_What is needed_: The first line of the entries through the line bearing "if previous_value is": copy these lines exactly and return nothing else.

_Records for the task_:

-- pv_equiv track=rewrite | github.com/NeuroPyPy/metricspace | py/util/analysis_functions.py | within_labels
-- ===== SOURCE A (Python) =====
-- def within_labels(arr, discrete=True):
--     sequential_count = 0
--     previous_value = None
--     result, event = [], []
--     for index, value in enumerate(arr):
--         if value != previous_value:
--             if previous_value is not None:
--                 middle_index = index - (sequential_count // 2)
--                 result.append(middle_index)
--                 event.append(arr[index - 1])
--                 sequential_count = 0
--             previous_value = value
--         sequential_count += 1
--
--         if index == len(arr) - 1:
--             event.append(arr[-1])
--             middle_index = index - (sequential_count // 2)
--             if discrete: # for arrays without middle values
--                 result.append(middle_index + 1)
--             else:
--                 result.append(middle_index)
--
--     return result, event
-- ===== SOURCE B (Python) =====
-- def within_labels(arr, discrete=True):
--     # Boundary-index formulation: compute the list of run-boundary indices once,
--     # then derive midpoints and events purely arithmetically from consecutive boundaries.
--     n = len(arr)
--     if n == 0:
--         return [], []
--     bounds = [i for i in range(1, n) if arr[i] != arr[i - 1]]
--     starts = [0] + bounds
--     ends = bounds + [n]
--     event = [arr[e - 1] for e in ends]
--     result = []
--     for s, e in zip(starts, ends):
--         if e == n:
--             m = (n - 1) - (e - s) // 2
--             result.append(m + 1 if discrete else m)
--         else:
--             result.append(e - (e - s) // 2)
--     return result, event
-- ===== Notes on version B (the rewrite author's own statement) =====
-- stated objective: alternative
-- what changed: Replaces A's single stateful scan (previous-value sentinel, running run-length counter, per-iteration last-index check) by a boundary-index formulation: build the list of indices where arr[i] != arr[i-1] once, pair consecutive boundaries with zip, and compute each midpoint arithmetically from the boundary pair.
import Mathlib
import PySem

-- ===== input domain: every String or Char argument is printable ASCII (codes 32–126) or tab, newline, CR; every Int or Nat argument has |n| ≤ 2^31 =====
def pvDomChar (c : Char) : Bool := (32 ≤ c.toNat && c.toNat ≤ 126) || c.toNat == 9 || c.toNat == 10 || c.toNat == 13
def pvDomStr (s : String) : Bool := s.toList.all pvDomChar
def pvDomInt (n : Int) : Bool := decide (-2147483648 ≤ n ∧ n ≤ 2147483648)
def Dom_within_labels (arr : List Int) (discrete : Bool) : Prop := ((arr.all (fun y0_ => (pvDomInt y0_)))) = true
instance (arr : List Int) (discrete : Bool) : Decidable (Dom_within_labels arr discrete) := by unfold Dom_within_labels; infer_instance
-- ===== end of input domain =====

-- B replaces A's single stateful scan (previous-value sentinel, running counter, per-iteration
-- last-index check) by a boundary-index formulation: the boundary list is computed once and
-- midpoints/events derive arithmetically from consecutive boundary pairs (objective: alternative).

-- ===== PORT A =====
-- A's loop, recursed structurally over the enumerated list; state = (sequential_count, previous_value, result, event).
def withinLabelsLoopA (arr : List Int) (discrete : Bool) :
    List (Int × Int) → Int × Option Int × List Int × List Int → List Int × List Int
  | [], (_, _, res, ev) => (res, ev)
  | (index, value) :: rest, (count0, prev0, res0, ev0) =>
    -- if value != previous_value: (None != int is always True, so 'some value ≠ prev')
    let st :=
      if some value ≠ prev0 then
        match prev0 with
        | some _ =>
          -- middle_index = index - (sequential_count // 2); result.append; event.append(arr[index-1])
          (0, some value,
            res0 ++ [index - PySem.Int.floordiv count0 2],
            ev0 ++ [(PySem.List.pyGet? arr (index - 1)).getD 0])
        | none => (count0, some value, res0, ev0)
      else (count0, prev0, res0, ev0)
    let count := st.1 + 1
    -- if index == len(arr) - 1: event.append(arr[-1]); result.append(middle (+1 if discrete))
    let st2 :=
      if index = (arr.length : Int) - 1 then
        let mid := index - PySem.Int.floordiv count 2
        (st.2.2.1 ++ [if discrete then mid + 1 else mid],
         st.2.2.2 ++ [(PySem.List.pyGet? arr (-1)).getD 0])
      else (st.2.2.1, st.2.2.2)
    withinLabelsLoopA arr discrete rest (count, st.2.1, st2.1, st2.2)

def within_labels (arr : List Int) (discrete : Bool) : List Int × List Int :=
  withinLabelsLoopA arr discrete (PySem.List.enumerate arr 0) (0, none, [], [])

-- ===== PORT B =====
-- B: bounds = [i for i in range(1, n) if arr[i] != arr[i-1]]; outputs from zip(starts, ends).
def within_labels_alt (arr : List Int) (discrete : Bool) : List Int × List Int :=
  let n : Int := (arr.length : Int)
  if arr.isEmpty then ([], [])
  else
    let bounds := (PySem.List.pyRange 1 n 1).filter
      (fun i => (PySem.List.pyGet? arr i).getD 0 != (PySem.List.pyGet? arr (i - 1)).getD 0)
    let starts := 0 :: bounds
    let ends := bounds ++ [n]
    let event := ends.map (fun e => (PySem.List.pyGet? arr (e - 1)).getD 0)
    let result := (starts.zip ends).map (fun p =>
      if p.2 = n then
        let m := (n - 1) - PySem.Int.floordiv (p.2 - p.1) 2
        if discrete then m + 1 else m
      else p.2 - PySem.Int.floordiv (p.2 - p.1) 2)
    (result, event)

-- ===== PRECONDITION & SPEC =====
def Spec_within_labels (arr : List Int) (discrete : Bool) (out : List Int × List Int) : Prop := out = within_labels_alt arr discrete
instance (arr : List Int) (discrete : Bool) (out : List Int × List Int) : Decidable (Spec_within_labels arr discrete out) := by unfold Spec_within_labels; infer_instance

-- ===== CLAIM (what is proved, stated in full; the proofs are below) =====
def Claim_equal_within_labels : Prop := ∀ (arr : List Int) (discrete : Bool), Dom_within_labels arr discrete → Spec_within_labels arr discrete (within_labels arr discrete)

-- ===== LEMMAS AND PROOFS =====

-- Common recursive specification: the run outputs for the suffix of boundaries in [k, n),
-- where s is the start index of the currently open run.
def runSpec (arr : List Int) (discrete : Bool) (k : Nat) (s : Int) : List Int × List Int :=
  if h : k < arr.length then
    if (PySem.List.pyGet? arr (k : Int)).getD 0 ≠ (PySem.List.pyGet? arr ((k : Int) - 1)).getD 0 then
      let r := runSpec arr discrete (k + 1) (k : Int)
      (((k : Int) - PySem.Int.floordiv ((k : Int) - s) 2) :: r.1,
       (PySem.List.pyGet? arr ((k : Int) - 1)).getD 0 :: r.2)
    else runSpec arr discrete (k + 1) s
  else
    let m := ((arr.length : Int) - 1) - PySem.Int.floordiv ((arr.length : Int) - s) 2
    ([if discrete then m + 1 else m], [(PySem.List.pyGet? arr ((arr.length : Int) - 1)).getD 0])
termination_by arr.length - k

lemma loopA_eq_runSpec (arr : List Int) (discrete : Bool) :
    ∀ (l : List Int) (k : Nat) (res ev : List Int) (s : Int),
      l ≠ [] → 1 ≤ k → k + l.length = arr.length → arr.drop k = l →
      withinLabelsLoopA arr discrete (PySem.List.enumerate l (k : Int))
          ((k : Int) - s, some ((PySem.List.pyGet? arr ((k : Int) - 1)).getD 0), res, ev)
        = (res ++ (runSpec arr discrete k s).1, ev ++ (runSpec arr discrete k s).2) := by
  intro l
  induction l with
  | nil => intro k res ev s hne; exact absurd rfl hne
  | cons x xs ih =>
    intro k res ev s _ hk1 hlen hdrop
    have hxk : arr[k]? = some x := by
      have h0 : (List.drop k arr)[0]? = arr[k + 0]? := List.getElem?_drop
      rw [hdrop] at h0; simpa using h0.symm
    have hgetk : (PySem.List.pyGet? arr ((k : Nat) : Int)).getD 0 = x := by
      rw [PySem.List.pyGet?_natCast, hxk]; rfl
    have hkltn : k < arr.length := by simp at hlen; omega
    set p := (PySem.List.pyGet? arr ((k : Int) - 1)).getD 0 with hp
    rw [PySem.List.enumerate_cons]
    by_cases hxs : xs = []
    · -- last element: index k = n - 1
      subst hxs
      have hn : arr.length = k + 1 := by simp at hlen; omega
      have hkn : (k : Int) = (arr.length : Int) - 1 := by rw [hn]; push_cast; ring
      have hlast : arr.getLast? = some x := by
        rw [List.getLast?_eq_getElem?]
        have h1 : arr.length - 1 = k := by omega
        rw [h1]; exact hxk
      have hev : (PySem.List.pyGet? arr (-1)).getD 0
          = (PySem.List.pyGet? arr ((arr.length : Int) - 1)).getD 0 := by
        rw [PySem.List.pyGet?_neg_one, hlast, ← hkn, PySem.List.pyGet?_natCast, hxk]
      by_cases hxp : x = p
      · -- same run continues; runSpec condition false
        subst hxp
        have hcond : ¬ ((PySem.List.pyGet? arr ((k : Nat) : Int)).getD 0
            ≠ (PySem.List.pyGet? arr (((k : Nat) : Int) - 1)).getD 0) := by
          rw [hgetk, ← hp]; simp
        rw [runSpec, dif_pos hkltn, if_neg hcond, runSpec, dif_neg (by omega)]
        simp only [PySem.List.enumerate_nil, withinLabelsLoopA]
        simp only [ne_eq, not_true_eq_false, if_false, hkn]
        rw [hev, hn]
        simp
        have h2 : ((k : Int)) - s + 1 = (k : Int) + 1 - s := by ring
        rw [h2]
      · -- boundary at k, then final run of length 1
        have hcond : ((PySem.List.pyGet? arr ((k : Nat) : Int)).getD 0
            ≠ (PySem.List.pyGet? arr (((k : Nat) : Int) - 1)).getD 0) := by
          rw [hgetk, ← hp]; exact hxp
        rw [runSpec, dif_pos hkltn, if_pos hcond, runSpec, dif_neg (by omega)]
        simp only [PySem.List.enumerate_nil, withinLabelsLoopA]
        have hsx : some x ≠ some p := by simpa using hxp
        simp only [hsx, ne_eq, not_false_iff, if_pos, hkn]
        rw [hev, hn]
        have h1 : ((k + 1 : Nat) : Int) - (k : Int) = 1 := by push_cast; ring
        have hc : ((k : Int)) = ((k + 1 : Nat) : Int) - 1 := by push_cast; ring
        rw [show ((k + 1 : Nat) : Int) - (((k + 1 : Nat) : Int) - 1) = 0 + 1 from by ring]
        simp [← hp]
    · -- middle element
      have hkn : ¬ ((k : Int) = (arr.length : Int) - 1) := by
        have h1 : xs.length ≠ 0 := by simpa using hxs
        simp at hlen ⊢; omega
      have hdrop' : arr.drop (k + 1) = xs := by
        have h2 : arr.drop (k + 1) = (arr.drop k).drop 1 := by rw [List.drop_drop]
        rw [h2, hdrop]; rfl
      have hlen' : (k + 1) + xs.length = arr.length := by simp at hlen ⊢; omega
      have hprev' : (PySem.List.pyGet? arr (((k + 1 : Nat) : Int) - 1)).getD 0 = x := by
        have hc : ((k + 1 : Nat) : Int) - 1 = ((k : Nat) : Int) := by push_cast; ring
        rw [hc, hgetk]
      have hcast : ((k : Int) + 1) = ((k + 1 : Nat) : Int) := by push_cast; ring
      by_cases hxp : x = p
      · subst hxp
        have hcond : ¬ ((PySem.List.pyGet? arr ((k : Nat) : Int)).getD 0
            ≠ (PySem.List.pyGet? arr (((k : Nat) : Int) - 1)).getD 0) := by
          rw [hgetk, ← hp]; simp
        rw [runSpec, dif_pos hkltn, if_neg hcond]
        have hthis := ih (k + 1) res ev s hxs (by omega) hlen' hdrop'
        rw [hprev'] at hthis
        simp only [withinLabelsLoopA]
        simp only [ne_eq, not_true_eq_false, if_false, if_neg hkn]
        have hc2 : (k : Int) - s + 1 = ((k + 1 : Nat) : Int) - s := by push_cast; ring
        rw [hc2, hcast]
        exact hthis
      · have hcond : ((PySem.List.pyGet? arr ((k : Nat) : Int)).getD 0
            ≠ (PySem.List.pyGet? arr (((k : Nat) : Int) - 1)).getD 0) := by
          rw [hgetk, ← hp]; exact hxp
        rw [runSpec, dif_pos hkltn, if_pos hcond]
        have hthis := ih (k + 1) (res ++ [(k : Int) - PySem.Int.floordiv ((k : Int) - s) 2])
          (ev ++ [p]) (k : Int) hxs (by omega) hlen' hdrop'
        rw [hprev'] at hthis
        simp only [withinLabelsLoopA]
        have hsx : some x ≠ some p := by simpa using hxp
        simp only [hsx, ne_eq, not_false_iff, if_pos, if_neg hkn]
        have hc2 : (0 : Int) + 1 = ((k + 1 : Nat) : Int) - (k : Int) := by push_cast; ring
        rw [hc2, hcast, ← hp]
        simpa using hthis

lemma altBuild_eq_runSpec (arr : List Int) (discrete : Bool) :
    ∀ (m k : Nat) (s : Int), arr.length - k = m → k ≤ arr.length →
      (let bounds := (PySem.List.pyRange (k : Int) (arr.length : Int) 1).filter
          (fun i => (PySem.List.pyGet? arr i).getD 0 != (PySem.List.pyGet? arr (i - 1)).getD 0)
       (((s :: bounds).zip (bounds ++ [(arr.length : Int)])).map (fun p =>
          if p.2 = (arr.length : Int) then
            let m := ((arr.length : Int) - 1) - PySem.Int.floordiv (p.2 - p.1) 2
            if discrete then m + 1 else m
          else p.2 - PySem.Int.floordiv (p.2 - p.1) 2),
        (bounds ++ [(arr.length : Int)]).map (fun e => (PySem.List.pyGet? arr (e - 1)).getD 0)))
        = runSpec arr discrete k s := by
  intro m
  induction m with
  | zero =>
    intro k s hm hk
    have hkn : k = arr.length := by omega
    subst hkn
    rw [runSpec, dif_neg (by omega)]
    rw [PySem.List.pyRange_one_eq_nil (le_refl _)]
    simp
  | succ m ih =>
    intro k s hm hk
    have hklt : k < arr.length := by omega
    have hkint : (k : Int) < (arr.length : Int) := by exact_mod_cast hklt
    rw [runSpec, dif_pos hklt]
    rw [PySem.List.pyRange_one_cons hkint]
    have hcast : ((k : Int) + 1) = ((k + 1 : Nat) : Int) := by push_cast; ring
    rw [hcast]
    have hih := fun s' => ih (k + 1) s' (by omega) (by omega)
    simp only [List.filter_cons]
    by_cases hcond : (PySem.List.pyGet? arr ((k : Nat) : Int)).getD 0
        ≠ (PySem.List.pyGet? arr (((k : Nat) : Int) - 1)).getD 0
    · rw [if_pos hcond]
      have hb : ((PySem.List.pyGet? arr ((k : Nat) : Int)).getD 0
          != (PySem.List.pyGet? arr (((k : Nat) : Int) - 1)).getD 0) = true := by
        simpa [bne_iff_ne] using hcond
      rw [hb]
      simp only [if_true]
      have hkne : ((k : Int)) ≠ (arr.length : Int) := by omega
      simp only [List.zip_cons_cons, List.cons_append, List.map_cons, if_neg hkne]
      rw [← hih (k : Int)]
    · rw [if_neg hcond]
      have hb : ((PySem.List.pyGet? arr ((k : Nat) : Int)).getD 0
          != (PySem.List.pyGet? arr (((k : Nat) : Int) - 1)).getD 0) = false := by
        simpa [bne_iff_ne] using hcond
      rw [hb]
      simp only [Bool.false_eq_true, if_false]
      exact hih s

-- ===== VERDICT (by name: the statement is the Claim_ definition above) =====
theorem within_labels_spec : Claim_equal_within_labels := by
  intro arr discrete _
  unfold Spec_within_labels
  match arr with
  | [] => simp [within_labels, within_labels_alt, withinLabelsLoopA, PySem.List.enumerate_nil]
  | a :: rest =>
    have hB := altBuild_eq_runSpec (a :: rest) discrete ((a :: rest).length - 1) 1 0 rfl
      (by simp)
    have halt : within_labels_alt (a :: rest) discrete = runSpec (a :: rest) discrete 1 0 := by
      rw [← hB]
      unfold within_labels_alt
      simp only [List.isEmpty_cons, Bool.false_eq_true, if_false]
      push_cast
      rfl
    rw [halt]
    unfold within_labels
    rw [PySem.List.enumerate_cons]
    by_cases h : rest = []
    · subst h
      simp only [withinLabelsLoopA, PySem.List.enumerate_nil]
      rw [runSpec]
      simp [PySem.List.pyGet?_neg_one]
    · have hprev : (PySem.List.pyGet? (a :: rest) (((1 : Nat) : Int) - 1)).getD 0 = a := by
        norm_num [PySem.List.pyGet?_zero_cons]
      have key := loopA_eq_runSpec (a :: rest) discrete rest 1 [] [] 0 h (le_refl 1)
        (by simp [Nat.add_comm])
        (by simp)
      rw [hprev] at key
      have hkn : ¬ ((0 : Int) = (((a :: rest).length : Int)) - 1) := by
        have : rest.length ≠ 0 := by simpa using h
        simp; omega
      simp only [withinLabelsLoopA]
      simp only [ne_eq, if_neg hkn, reduceCtorEq, not_false_iff, if_pos]
      have hc : ((0 : Int) + 1) = ((1 : Nat) : Int) - 0 := by norm_num
      rw [hc]
      simpa using key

_Your response_:
-- pv_equiv track=rewrite | github.com/NeuroPyPy/metricspace | py/util/analysis_functions.py | within_labels
-- ===== SOURCE A (Python) =====
-- def within_labels(arr, discrete=True):
--     sequential_count = 0
--     previous_value = None
--     result, event = [], []
--     for index, value in enumerate(arr):
--         if value != previous_value:
--             if previous_value is not None:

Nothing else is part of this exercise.